The answer must be an exact reproduction of the lines from the start of the records below through the line containing "have hp : IsCode p.2 := hl p (by simp)", and nothing more.

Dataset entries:
Start of Block
-- invariant: A's fold with buf = " ".join(group) tracks the intermediate fold with group
theorem main_fold :
    ∀ (l : List (Int × List Char)) (out : List (Int × String))
      (group : List (List Char)) (start : Int),
      (∀ p ∈ l, IsCode p.2) →
      (group = [] ∨ IsCode (PySem.Chars.join [' '] group)) →
      finA (l.foldl stepA' (out, PySem.Chars.join [' '] group, start)) =
      finB (l.foldl stepB (out, group, start)) := by
  intro l
  induction l with
  | nil =>
    intro out group start _ hinv
    rcases hinv with h | h
    · simp [h, PySem.Chars.join_nil, finA, finB]
    · have hne := h.1
      have hgne : group ≠ [] := by rintro rfl; exact hne (PySem.Chars.join_nil _)
      simp only [List.foldl_nil, finA, finB]
      rw [if_neg hne, if_neg hgne, isCode_strip_eq h]
  | cons p t ih =>
    intro out group start hl hinv
    have hp : IsCode p.2 := hl p (by simp)
    have hl' : ∀ q ∈ t, IsCode q.2 := fun q hq => hl q (by simp [hq])
    have hpne : p.2 ≠ [] := hp.1
    simp only [List.foldl_cons]
    rcases hinv with hg | hj
    · subst hg
      rw [PySem.Chars.join_nil]
      have hA : stepA' (out, [], start) p =
          if PySem.Chars.endswith p.2 [','] then (out, p.2, p.1)
          else (out ++ [(p.1, String.ofList (PySem.Chars.strip p.2))], [], p.1) := by
        simp [stepA', hpne]
      have hB : stepB (out, [], start) p =
          if PySem.Chars.endswith p.2 [','] then (out, [p.2], p.1)
          else (out ++ [(p.1, String.ofList (PySem.Chars.join [' '] [p.2]))], [], p.1) := by
        simp [stepB]
      by_cases he : PySem.Chars.endswith p.2 [','] = true
      · rw [hA, hB, if_pos he, if_pos he]
        have hrec := ih out [p.2] p.1 hl'
          (Or.inr (by rw [PySem.Chars.join_singleton]; exact hp))
        rw [PySem.Chars.join_singleton] at hrec
        exact hrec
      · rw [hA, hB, if_neg he, if_neg he, isCode_strip_eq hp, PySem.Chars.join_singleton]
        have hrec := ih (out ++ [(p.1, String.ofList p.2)]) [] p.1 hl' (Or.inl rfl)
        rw [PySem.Chars.join_nil] at hrec
        exact hrec
    · have hgne : group ≠ [] := fun h0 => hj.1 (by rw [h0]; rfl)
      have hjne : PySem.Chars.join [' '] group ≠ [] := hj.1
      have hstep := join_append_single p.2 group hgne
      have hnew : IsCode (PySem.Chars.join [' '] group ++ ' ' :: p.2) :=
        isCode_append_space hj hp
      have hA : stepA' (out, PySem.Chars.join [' '] group, start) p =
          if PySem.Chars.endswith p.2 [','] then
            (out, PySem.Chars.join [' '] group ++ ' ' :: p.2, start)
          else (out ++ [(start, String.ofList
                  (PySem.Chars.strip (PySem.Chars.join [' '] group ++ ' ' :: p.2)))],
                [], start) := by
        simp [stepA', hpne, hjne]
      have hB : stepB (out, group, start) p =
          if PySem.Chars.endswith p.2 [','] then (out, group ++ [p.2], start)
          else (out ++ [(start, String.ofList (PySem.Chars.join [' '] (group ++ [p.2])))],
                [], start) := by
        simp [stepB, hgne]
      by_cases he : PySem.Chars.endswith p.2 [','] = true
      · rw [hA, hB, if_pos he, if_pos he]
        have hrec := ih out (group ++ [p.2]) start hl' (Or.inr (by rw [hstep]; exact hnew))
        rw [hstep] at hrec
        exact hrec
      · rw [hA, hB, if_neg he, if_neg he, isCode_strip_eq hnew, ← hstep]
        have hrec := ih (out ++ [(start, String.ofList (PySem.Chars.join [' '] (group ++ [p.2])))])
          [] start hl' (Or.inl rfl)
        rw [PySem.Chars.join_nil] at hrec
        exact hrec

-- recursive length of the leading comma-continuation run (proof-side view of groupLenGo)
def run : List (Int × List Char) → Nat
  | p :: q :: t => if PySem.Chars.endswith p.2 [','] = true then run (q :: t) + 1 else 0
  | _ => 0

theorem run_short (l : List (Int × List Char)) (h : l.length ≤ 1) : run l = 0 := by
  match l with
  | [] => rfl
  | [a] => rfl
  | a :: b :: t => simp at h

theorem groupLenGo_eq_run :
    ∀ (k : Nat) (l : List (Int × List Char)) (n : Nat), 1 ≤ n → l.length - n ≤ k →
      groupLenGo l n = n + run (l.drop (n - 1)) := by
  intro k
  induction k with
  | zero =>
    intro l n h1 hk
    rw [groupLenGo]
    rw [if_neg (by omega : ¬(n < l.length ∧ _))]
    have hlen : (l.drop (n - 1)).length ≤ 1 := by
      rw [List.length_drop]; omega
    rw [run_short _ hlen]
    omega
  | succ k ih =>
    intro l n h1 hk
    rw [groupLenGo]
    by_cases h : n < l.length ∧ PySem.Chars.endswith ((l.getD (n - 1) (0, ([] : List Char))).2) [','] = true
    · rw [if_pos h]
      obtain ⟨hlt, hcomma⟩ := h
      rw [ih l (n + 1) (by omega) (by omega)]
      have hsimp : n + 1 - 1 = n := by omega
      rw [hsimp]
      have h1' : n - 1 < l.length := by omega
      have hdrop : l.drop (n - 1) = l[n - 1] :: l.drop n := by
        cases n with
        | zero => omega
        | succ m =>
          simp only [Nat.add_sub_cancel]
          exact List.drop_eq_getElem_cons (by omega)
      have hget : l.getD (n - 1) (0, ([] : List Char)) = l[n - 1] := List.getD_eq_getElem l _ h1'
      rw [hget] at hcomma
      have hrest : l.drop n ≠ [] := by
        intro h0
        have hh := List.length_drop (l := l) (i := n)
        rw [h0] at hh
        simp at hh
        omega
      obtain ⟨b, rest, hbr⟩ := List.exists_cons_of_ne_nil hrest
      rw [hdrop, hbr]
      have hrun : run (l[n - 1] :: b :: rest) = run (b :: rest) + 1 := by
        simp only [run]
        rw [if_pos hcomma]
      rw [hrun]
      omega
    · rw [if_neg h]
      by_cases hn : n < l.length
      · have hcomma : ¬ PySem.Chars.endswith ((l.getD (n - 1) (0, ([] : List Char))).2) [','] = true := by
          intro hc; exact h ⟨hn, hc⟩
        have h1' : n - 1 < l.length := by omega
        have hdrop : l.drop (n - 1) = l[n - 1] :: l.drop n := by
          cases n with
          | zero => omega
          | succ m =>
            simp only [Nat.add_sub_cancel]
            exact List.drop_eq_getElem_cons (by omega)
        have hget : l.getD (n - 1) (0, ([] : List Char)) = l[n - 1] := List.getD_eq_getElem l _ h1'
        rw [hget] at hcomma
        cases hd : l.drop n with
        | nil =>
          rw [hdrop, hd, run_short _ (by simp)]
          omega
        | cons b rest =>
          rw [hdrop, hd]
          have hrun : run (l[n - 1] :: b :: rest) = 0 := by
            simp only [run]
            rw [if_neg hcomma]
          rw [hrun]
          omega
      · have hlen : (l.drop (n - 1)).length ≤ 1 := by
          rw [List.length_drop]; omega
        rw [run_short _ hlen]
        omega

theorem groupLenGo_one (l : List (Int × List Char)) : groupLenGo l 1 = 1 + run l := by
  have := groupLenGo_eq_run l.length l 1 le_rfl (by omega)
  simpa using this

-- decompose a non-empty list at its leading comma-continuation run
theorem run_split :
    ∀ (l : List (Int × List Char)), l ≠ [] →
      ∃ cs q t, l = cs ++ q :: t ∧ cs.length = run l ∧
        (∀ p ∈ cs, PySem.Chars.endswith p.2 [','] = true) ∧
        (t = [] ∨ PySem.Chars.endswith q.2 [','] = false) := by
  intro l
  induction l with
  | nil => intro h; exact absurd rfl h
  | cons p t ih =>
    intro _
    cases t with
    | nil =>
      exact ⟨[], p, [], by simp, by simp [run], by simp, Or.inl rfl⟩
    | cons r t0 =>
      by_cases hc : PySem.Chars.endswith p.2 [','] = true
      · obtain ⟨cs', q, t', hl, hlen, hcs, hq⟩ := ih (by simp)
        refine ⟨p :: cs', q, t', by rw [List.cons_append, ← hl], ?_, ?_, hq⟩
        · show cs'.length + 1 = run (p :: r :: t0)
          show cs'.length + 1 = if PySem.Chars.endswith p.2 [','] = true then run (r :: t0) + 1 else 0
          rw [if_pos hc, ← hlen]
        · intro x hx
          rcases List.mem_cons.mp hx with h | h
          · rw [h]; exact hc
          · exact hcs x h
      · refine ⟨[], p, r :: t0, by simp, ?_, by simp, Or.inr (by simpa using hc)⟩
        show 0 = if PySem.Chars.endswith p.2 [','] = true then run (r :: t0) + 1 else 0
        rw [if_neg hc]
End of Block
> WRITTEN REPLY
-- invariant: A's fold with buf = " ".join(group) tracks the intermediate fold with group
theorem main_fold :
    ∀ (l : List (Int × List Char)) (out : List (Int × String))
      (group : List (List Char)) (start : Int),
      (∀ p ∈ l, IsCode p.2) →
      (group = [] ∨ IsCode (PySem.Chars.join [' '] group)) →
      finA (l.foldl stepA' (out, PySem.Chars.join [' '] group, start)) =
      finB (l.foldl stepB (out, group, start)) := by
  intro l
  induction l with
  | nil =>
    intro out group start _ hinv
    rcases hinv with h | h
    · simp [h, PySem.Chars.join_nil, finA, finB]
    · have hne := h.1
      have hgne : group ≠ [] := by rintro rfl; exact hne (PySem.Chars.join_nil _)
      simp only [List.foldl_nil, finA, finB]
      rw [if_neg hne, if_neg hgne, isCode_strip_eq h]
  | cons p t ih =>
    intro out group start hl hinv
    have hp : IsCode p.2 := hl p (by simp)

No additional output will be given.